Митя прошелся по комнате и остановился у окна.
— А красивые у вас занавески, — неожиданно сказал он.
12
Воскресный вечер у Андрея оказался свободен — редкий случай в его напряженной жизни. Он приятно расслабился и совсем было уже собрался завалиться с книжкой на диван, как вдруг вспомнил, что Женя давно просила его вымыть окна. Настроение сразу упало. С одной стороны, возиться с ведром и тряпками не хотелось, с другой — Андрея все-таки мучила совесть. Он в последнее время совсем забросил семью, и у Женьки есть масса поводов для претензий. Можно, конечно, сказать, что он занят по горло, что ему не до окон… Хотя это совсем уж бессовестно. Андрей вдруг вспомнил печальные Женины глаза.
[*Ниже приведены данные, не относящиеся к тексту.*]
-- pv_equiv track=rewrite | github.com/Weig12/CRC_risk | calculate_mhl_multiAmplicons.py | runs_of_char
-- ===== SOURCE A (Python) =====
-- from typing import Dict, List
--
-- def runs_of_char(s: str, ch: str = "C") -> List[int]:
--     runs = []
--     cur = 0
--     for c in s:
--         if c == ch:
--             cur += 1
--         else:
--             if cur > 0:
--                 runs.append(cur)
--                 cur = 0
--     if cur > 0:
--         runs.append(cur)
--     return runs
-- ===== SOURCE B (Python) =====
-- from itertools import groupby
--
-- def runs_of_char(s: str, ch: str = "C"):
--     return [len(list(g)) for k, g in groupby(s) if k == ch]
-- ===== Notes on version B (the rewrite author's own statement) =====
-- stated objective: idiomatic
-- what changed: Replaces the explicit cur counter with its two flush points by an itertools.groupby pass: split s into maximal runs of identical characters, then keep the lengths of the groups whose key equals ch.
import Mathlib
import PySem

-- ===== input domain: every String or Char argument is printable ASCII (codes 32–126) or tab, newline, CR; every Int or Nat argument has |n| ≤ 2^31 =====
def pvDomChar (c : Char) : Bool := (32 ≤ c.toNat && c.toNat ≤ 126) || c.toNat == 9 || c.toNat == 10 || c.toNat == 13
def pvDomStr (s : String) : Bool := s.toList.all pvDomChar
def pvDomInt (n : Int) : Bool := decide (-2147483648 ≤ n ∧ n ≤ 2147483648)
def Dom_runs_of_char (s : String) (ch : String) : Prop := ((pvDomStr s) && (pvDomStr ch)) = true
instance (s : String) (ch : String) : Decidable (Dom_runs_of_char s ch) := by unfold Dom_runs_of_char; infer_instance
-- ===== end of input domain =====

-- B replaces A's explicit counter with its two flush points by a group-then-filter pass
-- (itertools.groupby): same O(n) cost, a more idiomatic decomposition.

-- ===== PORT A =====
-- one loop step of A: compare the character (as a 1-char string) to ch, count or flush
def runsStepA (ch : String) (st : List Int × Int) (c : Char) : List Int × Int :=
  if String.ofList [c] == ch then (st.1, st.2 + 1)
  else if st.2 > 0 then (st.1 ++ [st.2], 0) else st

def runs_of_char (s : String) (ch : String) : List Int :=
  let st := s.toList.foldl (runsStepA ch) ([], 0)
  if st.2 > 0 then st.1 ++ [st.2] else st.1

-- ===== PORT B =====
-- itertools.groupby: maximal runs of identical characters, as (key, run length) pairs
def pvGroups : List Char → List (Char × Nat)
  | [] => []
  | c :: rest =>
      (c, (rest.takeWhile (· == c)).length + 1) :: pvGroups (rest.dropWhile (· == c))
termination_by l => l.length
decreasing_by
  exact Nat.lt_succ_of_le (List.length_dropWhile_le (· == c) rest)

def runs_of_char_alt (s : String) (ch : String) : List Int :=
  ((pvGroups s.toList).filter (fun g => String.ofList [g.1] == ch)).map (fun g => (g.2 : Int))

-- ===== PRECONDITION & SPEC =====
def Spec_runs_of_char (s : String) (ch : String) (out : List Int) : Prop := out = runs_of_char_alt s ch
instance (s : String) (ch : String) (out : List Int) : Decidable (Spec_runs_of_char s ch out) := by unfold Spec_runs_of_char; infer_instance

-- ===== CLAIM (what is proved, stated in full; the proofs are below) =====
def Claim_equal_runs_of_char : Prop := ∀ (s : String) (ch : String), Dom_runs_of_char s ch → Spec_runs_of_char s ch (runs_of_char s ch)

-- ===== LEMMAS AND PROOFS =====

theorem pvGroups_nil : pvGroups [] = [] := by rw [pvGroups]

theorem pvGroups_cons (c : Char) (rest : List Char) :
    pvGroups (c :: rest) =
      (c, (rest.takeWhile (· == c)).length + 1) :: pvGroups (rest.dropWhile (· == c)) := by
  rw [pvGroups]

-- proof-only helper: the runs still to be emitted by A, given k pending matches
def pvG (ch : String) : Nat → List Char → List Int
  | k, [] => if k > 0 then [(k : Int)] else []
  | k, c :: l =>
      if String.ofList [c] == ch then pvG ch (k + 1) l
      else (if k > 0 then [(k : Int)] else []) ++ pvG ch 0 l

-- B's value on a raw character list
def pvAltL (ch : String) (l : List Char) : List Int :=
  ((pvGroups l).filter (fun g => String.ofList [g.1] == ch)).map (fun g => (g.2 : Int))

theorem pvAltL_cons (ch : String) (c : Char) (l : List Char) :
    pvAltL ch (c :: l) =
      if String.ofList [c] == ch
      then (((l.takeWhile (· == c)).length + 1 : Nat) : Int) :: pvAltL ch (l.dropWhile (· == c))
      else pvAltL ch (l.dropWhile (· == c)) := by
  by_cases h : (String.ofList [c] == ch) = true <;>
    simp [pvAltL, pvGroups_cons, h]

theorem pvAltL_cons_neg (ch : String) (c : Char) (l : List Char)
    (h : ¬ (String.ofList [c] == ch) = true) :
    pvAltL ch (c :: l) = pvAltL ch l := by
  rw [pvAltL_cons, if_neg h]
  cases l with
  | nil => simp
  | cons y l' =>
    by_cases hy : (y == c) = true
    · have hyc : y = c := by simpa using hy
      subst hyc
      rw [show List.dropWhile (· == y) (y :: l') = List.dropWhile (· == y) l' by simp,
          pvAltL_cons, if_neg h]
    · rw [show List.dropWhile (· == c) (y :: l') = y :: l' by simp [hy]]

-- A's fold, started with k pending matches, finishes to acc ++ pvG ch k l
theorem pvFold_eq (ch : String) (l : List Char) :
    ∀ (acc : List Int) (k : Nat),
      (let st := l.foldl (runsStepA ch) (acc, (k : Int))
       if st.2 > 0 then st.1 ++ [st.2] else st.1) = acc ++ pvG ch k l := by
  induction l with
  | nil =>
    intro acc k
    by_cases hk : k > 0
    · simp [pvG, hk]
    · have : k = 0 := by omega
      subst this; simp [pvG]
  | cons c l ih =>
    intro acc k
    by_cases h : (String.ofList [c] == ch) = true
    · have hs : runsStepA ch (acc, (k : Int)) c = (acc, ((k + 1 : Nat) : Int)) := by
        simp [runsStepA, h]
      simp only [List.foldl_cons, hs, ih acc (k + 1), pvG, h, if_pos]
    · by_cases hk : k > 0
      · have hs : runsStepA ch (acc, (k : Int)) c = (acc ++ [(k : Int)], ((0 : Nat) : Int)) := by
          simp [runsStepA, h]; omega
        simp only [List.foldl_cons, hs, ih (acc ++ [(k : Int)]) 0]
        simp [pvG, h, hk, List.append_assoc]
      · have hk0 : k = 0 := by omega
        subst hk0
        have hs : runsStepA ch (acc, ((0 : Nat) : Int)) c = (acc, ((0 : Nat) : Int)) := by
          simp [runsStepA, h]
        simp only [List.foldl_cons, hs, ih acc 0]
        simp [pvG, h]

-- inside a matching run, pvG counts the whole takeWhile block
theorem pvG_run (ch : String) (c : Char) (h : (String.ofList [c] == ch) = true) :
    ∀ (l : List Char) (k : Nat),
      pvG ch (k + 1) l =
        ((k + 1 + (l.takeWhile (· == c)).length : Nat) : Int) ::
          pvG ch 0 (l.dropWhile (· == c)) := by
  intro l
  induction l with
  | nil => intro k; simp [pvG]
  | cons x r ih =>
    intro k
    by_cases hx : (x == c) = true
    · have hxc : x = c := by simpa using hx
      subst hxc
      rw [show List.takeWhile (· == x) (x :: r) = x :: List.takeWhile (· == x) r by simp,
          show List.dropWhile (· == x) (x :: r) = List.dropWhile (· == x) r by simp]
      rw [pvG, if_pos h, ih (k + 1)]
      simp
      ring
    · have hxch : ¬ (String.ofList [x] == ch) = true := by
        intro hc
        have h1 : String.ofList [x] = ch := by simpa using hc
        have h2 : String.ofList [c] = ch := by simpa using h
        have hxc : x = c := by
          have := congrArg String.toList (h1.trans h2.symm)
          simpa using this
        exact hx (by simpa using hxc)
      rw [show List.takeWhile (· == c) (x :: r) = [] by simp [hx],
          show List.dropWhile (· == c) (x :: r) = x :: r by simp [hx]]
      rw [pvG, if_neg hxch]
      rw [show pvG ch 0 (x :: r) = pvG ch 0 r from by rw [pvG, if_neg hxch]; simp]
      simp

-- B equals the pending-run description with no pending matches
theorem pvAltL_eq_pvG (ch : String) :
    ∀ (n : Nat) (l : List Char), l.length ≤ n → pvAltL ch l = pvG ch 0 l := by
  intro n
  induction n with
  | zero =>
    intro l hl
    have hnil : l = [] := by cases l with
      | nil => rfl
      | cons a t => simp at hl
    subst hnil
    simp [pvAltL, pvGroups_nil, pvG]
  | succ n ih =>
    intro l hl
    cases l with
    | nil => simp [pvAltL, pvGroups_nil, pvG]
    | cons c l' =>
      by_cases h : (String.ofList [c] == ch) = true
      · rw [pvAltL_cons, if_pos h]
        rw [pvG, if_pos h, pvG_run ch c h l' 0]
        have hlen : (l'.dropWhile (· == c)).length ≤ n := by
          have := List.length_dropWhile_le (· == c) l'
          simp at hl; omega
        rw [ih _ hlen]
        norm_num
        omega
      · rw [pvAltL_cons_neg ch c l' h]
        rw [pvG, if_neg h]
        have hlen : l'.length ≤ n := by simp at hl; omega
        rw [ih l' hlen]
        simp

-- ===== VERDICT (by name: the statement is the Claim_ definition above) =====
theorem runs_of_char_spec : Claim_equal_runs_of_char := by
  intro s ch _
  show runs_of_char s ch = runs_of_char_alt s ch
  have h := pvFold_eq ch s.toList [] 0
  simp only [Int.natCast_zero, List.nil_append] at h
  rw [runs_of_char]
  simp only [h]
  rw [show runs_of_char_alt s ch = pvAltL ch s.toList from rfl,
      pvAltL_eq_pvG ch s.toList.length s.toList le_rfl]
Раньше она много смеялась, а теперь все больше смотрит как-то обиженно, с укоризной, и молчит, молчит…
Тяжело вздохнув, Андрей переоделся в старые джинсы и майку — ту самую, с надписью «I am coach», в которой его в первый раз увидела Женя, — эта майка до сих пор не была разжалована в тряпки только по сентиментальным соображениям. В ванной обнаружил мешок с тряпками и в глубокой задумчивости стал их перебирать, убеждая себя, что выбирает наиболее подходящую, а на самом деле оттягивая неприятное занятие. В этот момент зазвонил телефон. Встрепенувшись, Андрей с надеждой подскочил к аппарату.
— Слушай, старичок, — раздался в трубке бодрый Кешкин голос, — ты чем занят?
— Хозяйством, а что?
— Ты? Хозяйством?
— Я муж или не муж? А что такое?
— Да сегодня в Политехе какая-то «ретротусовка». Организует «Литературная газета». Читка стихов всякими знаменитостями, ностальгия по шестидесятым. Вознесенский, Евтух и еще куча.
— Ну и что?
— Как что? Разве ты не идешь?
— Ты же знаешь, старик, я не слишком интересуюсь литературой. Это твоя епархия!
— Жаль. Я думал, ты все равно там будешь, так что… Слушай, а может, выручишь меня?
— А что случилось?
— Да понимаешь, Тинатин прилетает из Тбилиси, и только на один день. У нее какой-то важный концерт в Малом зале консерватории. Я же не могу не пойти…
Тинатин Гвишиани была грузинской скрипачкой, молодой и талантливой. Но не в этом суть. Дело было в ее внешности боттичеллиевской Венеры — тот же овал, те же черты лица, а главное, такие же волосы, бронзово-рыжие, по Вертинскому — «темно-змеиные». Увидев эти волосы, Кеша пропал раз и навсегда. Любовь его была романтична, велика и без взаимности. Тинатин мягко, но весьма недвусмысленно дала ему понять, что в ее планы входит только музыка, вся ее жизнь должна быть подчинена искусству. Кеша страдал, но, поскольку на горизонте не было никакого видимого соперника, не терял надежды.